## Required work
Where a line contains "theorem tag_tree_spec : Claim_equal_tag_tree", start there and write out that line and each one after it, word for word, through the final line of the entries; add nothing else.
### Source information
-- pv_equiv track=rewrite | github.com/rgrannell1/mirror | src/tags.py | tag_tree
-- ===== SOURCE A (Python) =====
-- def tag_tree(tree):
--   """Expand a tag-tree so that subsumptions can be easily accessed"""
--   expanded = {}
--
--   for parent_tag, children_tags in tree.items():
--     if parent_tag not in expanded:
--       expanded[parent_tag] = set()
--
--     for child_tag in children_tags:
--       if child_tag not in expanded:
--         expanded[child_tag] = set()
--
--       expanded[child_tag].add(parent_tag)
--
--   return expanded
-- ===== SOURCE B (Python) =====
-- def tag_tree(tree):
--   """Expand a tag-tree so that subsumptions can be easily accessed"""
--   all_tags = dict.fromkeys(t for parent, children in tree.items()
--                              for t in (parent, *children))
--   return {tag: {parent for parent, children in tree.items() if tag in children}
--           for tag in all_tags}
-- ===== Notes on version B (the rewrite author's own statement) =====
-- stated objective: simpler
-- what changed: B first collects the full tag set (parents and children) in one comprehension, then builds the result as a dict comprehension where each tag's parent set comes from an independent scan of the whole tree, instead of A's single incremental pass that mutates a reverse index dict of sets.
import Mathlib
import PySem

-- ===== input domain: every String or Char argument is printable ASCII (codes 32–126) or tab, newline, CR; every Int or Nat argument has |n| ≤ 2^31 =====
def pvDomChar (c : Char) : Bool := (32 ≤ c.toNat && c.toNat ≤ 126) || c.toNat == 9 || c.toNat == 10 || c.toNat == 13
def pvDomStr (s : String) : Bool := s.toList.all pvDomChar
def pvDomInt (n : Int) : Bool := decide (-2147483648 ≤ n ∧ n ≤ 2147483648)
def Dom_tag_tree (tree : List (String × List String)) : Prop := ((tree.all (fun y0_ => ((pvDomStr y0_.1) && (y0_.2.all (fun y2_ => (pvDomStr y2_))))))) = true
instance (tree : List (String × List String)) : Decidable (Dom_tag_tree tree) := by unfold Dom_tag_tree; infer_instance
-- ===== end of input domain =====

-- B computes the full tag set once, then each tag's parent set by an independent scan of the tree
-- (a per-tag repeated-scan comprehension), instead of A's single incremental reverse-index pass; simpler, not faster.


-- ===== PORT A =====
-- inner loop: for child_tag in children_tags: ensure key, expanded[child_tag].add(parent_tag)
def tagTreeInner (p : String) (d : PySem.Dict String (PySem.Set String)) (c : String) :
    PySem.Dict String (PySem.Set String) :=
  let d := if d.contains c then d else d.insert c PySem.Set.empty
  d.modify c PySem.Set.empty (fun s => PySem.Set.add s p)

-- outer loop body: ensure parent key, then the inner loop over children
def tagTreeStep (d : PySem.Dict String (PySem.Set String)) (pc : String × List String) :
    PySem.Dict String (PySem.Set String) :=
  let d := if d.contains pc.1 then d else d.insert pc.1 PySem.Set.empty
  pc.2.foldl (tagTreeInner pc.1) d

def tag_tree (tree : List (String × List String)) : List (String × List String) :=
  (tree.foldl tagTreeStep PySem.Dict.empty).items

-- ===== PORT B =====
def tag_tree_alt (tree : List (String × List String)) : List (String × List String) :=
  let allTags := PySem.List.dedup (tree.flatMap (fun pc => pc.1 :: pc.2))
  allTags.map (fun t =>
    (t, PySem.Set.ofList ((tree.filter (fun pc => pc.2.contains t)).map (·.1))))

-- ===== PRECONDITION & SPEC =====
def Spec_tag_tree (tree : List (String × List String)) (out : List (String × List String)) : Prop := out = tag_tree_alt tree
instance (tree : List (String × List String)) (out : List (String × List String)) : Decidable (Spec_tag_tree tree out) := by unfold Spec_tag_tree; infer_instance

-- ===== CLAIM (what is proved, stated in full; the proofs are below) =====
def Claim_equal_tag_tree : Prop := ∀ (tree : List (String × List String)), Dom_tag_tree tree → Spec_tag_tree tree (tag_tree tree)

-- ===== LEMMAS AND PROOFS =====

theorem set_add_idem (s : PySem.Set String) (p : String) :
    PySem.Set.add (PySem.Set.add s p) p = PySem.Set.add s p := by
  by_cases h : p ∈ s
  · simp [PySem.Set.add, h]
  · simp [PySem.Set.add, h]

-- one inner-loop step changes getD only at the processed child
theorem inner_step_getD (p t c : String) (d : PySem.Dict String (PySem.Set String)) :
    (tagTreeInner p d c).getD t PySem.Set.empty =
      if t = c then PySem.Set.add (d.getD t PySem.Set.empty) p
      else d.getD t PySem.Set.empty := by
  unfold tagTreeInner
  by_cases htc : t = c
  · subst htc
    by_cases hc : d.contains t
    · simp [hc, PySem.Dict.getD_modify]
    · simp [hc, PySem.Dict.getD_modify, PySem.Set.add,
        PySem.Dict.getD_of_not_contains d ([] : PySem.Set String) (by simpa using hc)]
  · by_cases hc : d.contains c
    · simp [hc, PySem.Dict.getD_modify, htc]
    · simp [hc, PySem.Dict.getD_modify, htc,
        PySem.Dict.getD_insert_of_ne d ([] : PySem.Set String) ([] : PySem.Set String) htc]

-- getD at t through the inner loop over the children list
theorem inner_getD (p t : String) (cs : List String)
    (d : PySem.Dict String (PySem.Set String)) :
    (cs.foldl (tagTreeInner p) d).getD t PySem.Set.empty =
      if cs.contains t then PySem.Set.add (d.getD t PySem.Set.empty) p
      else d.getD t PySem.Set.empty := by
  induction cs generalizing d with
  | nil => simp
  | cons c cs ih =>
    rw [List.foldl_cons, ih, inner_step_getD]
    by_cases htc : t = c
    · subst htc
      by_cases hm : cs.contains t <;> simp [hm, set_add_idem]
    · have hne : (c == t) = false := by
        simpa using fun h => htc h.symm
      by_cases hm : cs.contains t <;>
        simp [List.contains_cons, hm, htc, hne]

-- ensuring a key with an empty set does not change any getD (absent keys default to ∅)
theorem ensure_getD (t p : String) (d : PySem.Dict String (PySem.Set String)) :
    ((if d.contains p then d else d.insert p PySem.Set.empty)).getD t PySem.Set.empty
      = d.getD t PySem.Set.empty := by
  by_cases hp : d.contains p
  · simp [hp]
  · by_cases htp : t = p
    · subst htp
      simp [hp, PySem.Dict.getD_insert_self,
        PySem.Dict.getD_of_not_contains d ([] : PySem.Set String) (by simpa using hp)]
    · simp [hp, PySem.Dict.getD_insert_of_ne d ([] : PySem.Set String) ([] : PySem.Set String) htp]

-- getD at t through the outer loop, accumulating the parents whose children contain t
theorem outer_getD (t : String) (tree : List (String × List String))
    (d : PySem.Dict String (PySem.Set String)) :
    (tree.foldl tagTreeStep d).getD t PySem.Set.empty =
      PySem.Set.update (d.getD t PySem.Set.empty)
        ((tree.filter (fun pc => pc.2.contains t)).map (·.1)) := by
  induction tree generalizing d with
  | nil => simp
  | cons pc tree ih =>
    obtain ⟨p, cs⟩ := pc
    simp only [List.foldl_cons]
    rw [ih]
    have hstep : (tagTreeStep d (p, cs)).getD t PySem.Set.empty =
        if cs.contains t then PySem.Set.add (d.getD t PySem.Set.empty) p
        else d.getD t PySem.Set.empty := by
      unfold tagTreeStep
      rw [inner_getD, ensure_getD]
    rw [hstep]
    by_cases hm : cs.contains t
    · rw [if_pos hm, List.filter_cons_of_pos (by simpa using hm),
        List.map_cons, PySem.Set.update_cons]
    · rw [if_neg hm, List.filter_cons_of_neg (by simpa using hm)]

-- ensuring a key with an empty set adds it to the key set
theorem ensure_keys (p : String) (d : PySem.Dict String (PySem.Set String)) :
    ((if d.contains p then d else d.insert p PySem.Set.empty)).keys
      = PySem.Set.add d.keys p := by
  by_cases hp : d.contains p
  · have hmem : p ∈ d.keys := (PySem.Dict.contains_iff_mem_keys d p).mp hp
    simp [hp, PySem.Set.add, hmem]
  · have hmem : p ∉ d.keys := fun h => hp ((PySem.Dict.contains_iff_mem_keys d p).mpr h)
    simp [hp, PySem.Dict.keys_insert_of_not_contains d ([] : PySem.Set String) (by simpa using hp),
      PySem.Set.add, hmem]

-- keys through the inner loop: Set.update with the children list
theorem inner_keys (p : String) (cs : List String)
    (d : PySem.Dict String (PySem.Set String)) :
    (cs.foldl (tagTreeInner p) d).keys = PySem.Set.update d.keys cs := by
  induction cs generalizing d with
  | nil => simp
  | cons c cs ih =>
    have hstep : (tagTreeInner p d c).keys = PySem.Set.add d.keys c := by
      unfold tagTreeInner
      by_cases hc : d.contains c
      · have hmem : c ∈ d.keys := (PySem.Dict.contains_iff_mem_keys d c).mp hc
        rw [if_pos hc, PySem.Dict.keys_modify,
          PySem.Dict.keys_insert_of_contains d _ hc]
        simp [PySem.Set.add, hmem]
      · have hmem : c ∉ d.keys := fun h => hc ((PySem.Dict.contains_iff_mem_keys d c).mpr h)
        rw [if_neg hc, PySem.Dict.keys_modify, PySem.Dict.getD_insert_self,
          PySem.Dict.insert_insert_self,
          PySem.Dict.keys_insert_of_not_contains d _ (by simpa using hc)]
        simp [PySem.Set.add, hmem]
    rw [List.foldl_cons, ih, hstep, PySem.Set.update_cons]

-- keys through the outer loop
theorem outer_keys (tree : List (String × List String))
    (d : PySem.Dict String (PySem.Set String)) :
    (tree.foldl tagTreeStep d).keys =
      tree.foldl (fun ks pc => PySem.Set.update ks (pc.1 :: pc.2)) d.keys := by
  induction tree generalizing d with
  | nil => simp
  | cons pc tree ih =>
    obtain ⟨p, cs⟩ := pc
    simp only [List.foldl_cons]
    rw [ih]
    congr 1
    unfold tagTreeStep
    rw [inner_keys, ensure_keys, PySem.Set.update_cons]

-- the key-accumulating fold is Set.update with the flattened tree
theorem fold_update_flatMap (tree : List (String × List String)) (ks : PySem.Set String) :
    tree.foldl (fun ks pc => PySem.Set.update ks (pc.1 :: pc.2)) ks =
      PySem.Set.update ks (tree.flatMap (fun pc => pc.1 :: pc.2)) := by
  induction tree generalizing ks with
  | nil => simp
  | cons pc tree ih =>
    rw [List.foldl_cons, ih, List.flatMap_cons, PySem.Set.update_append]

theorem final_keys (tree : List (String × List String)) :
    (tree.foldl tagTreeStep PySem.Dict.empty).keys =
      PySem.List.dedup (tree.flatMap (fun pc => pc.1 :: pc.2)) := by
  rw [outer_keys, fold_update_flatMap, PySem.Dict.keys_empty,
    PySem.Set.update_nil_left, PySem.List.dedup_eq_ofList]

-- ===== VERDICT (by name: the statement is the Claim_ definition above) =====
theorem tag_tree_spec : Claim_equal_tag_tree := by
  intro tree _
  unfold Spec_tag_tree tag_tree tag_tree_alt
  have hnd : (tree.foldl tagTreeStep PySem.Dict.empty).keys.Nodup := by
    rw [final_keys]; exact PySem.List.nodup_dedup _
  rw [PySem.Dict.items_eq_map_keys _ hnd PySem.Set.empty, final_keys]
  refine List.map_congr_left (fun t ht => ?_)
  rw [outer_getD, PySem.Dict.getD_empty, PySem.Set.update_empty]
######
## Solved problem
theorem tag_tree_spec : Claim_equal_tag_tree := by
  intro tree _
  unfold Spec_tag_tree tag_tree tag_tree_alt
  have hnd : (tree.foldl tagTreeStep PySem.Dict.empty).keys.Nodup := by
    rw [final_keys]; exact PySem.List.nodup_dedup _
  rw [PySem.Dict.items_eq_map_keys _ hnd PySem.Set.empty, final_keys]
  refine List.map_congr_left (fun t ht => ?_)
  rw [outer_getD, PySem.Dict.getD_empty, PySem.Set.update_empty]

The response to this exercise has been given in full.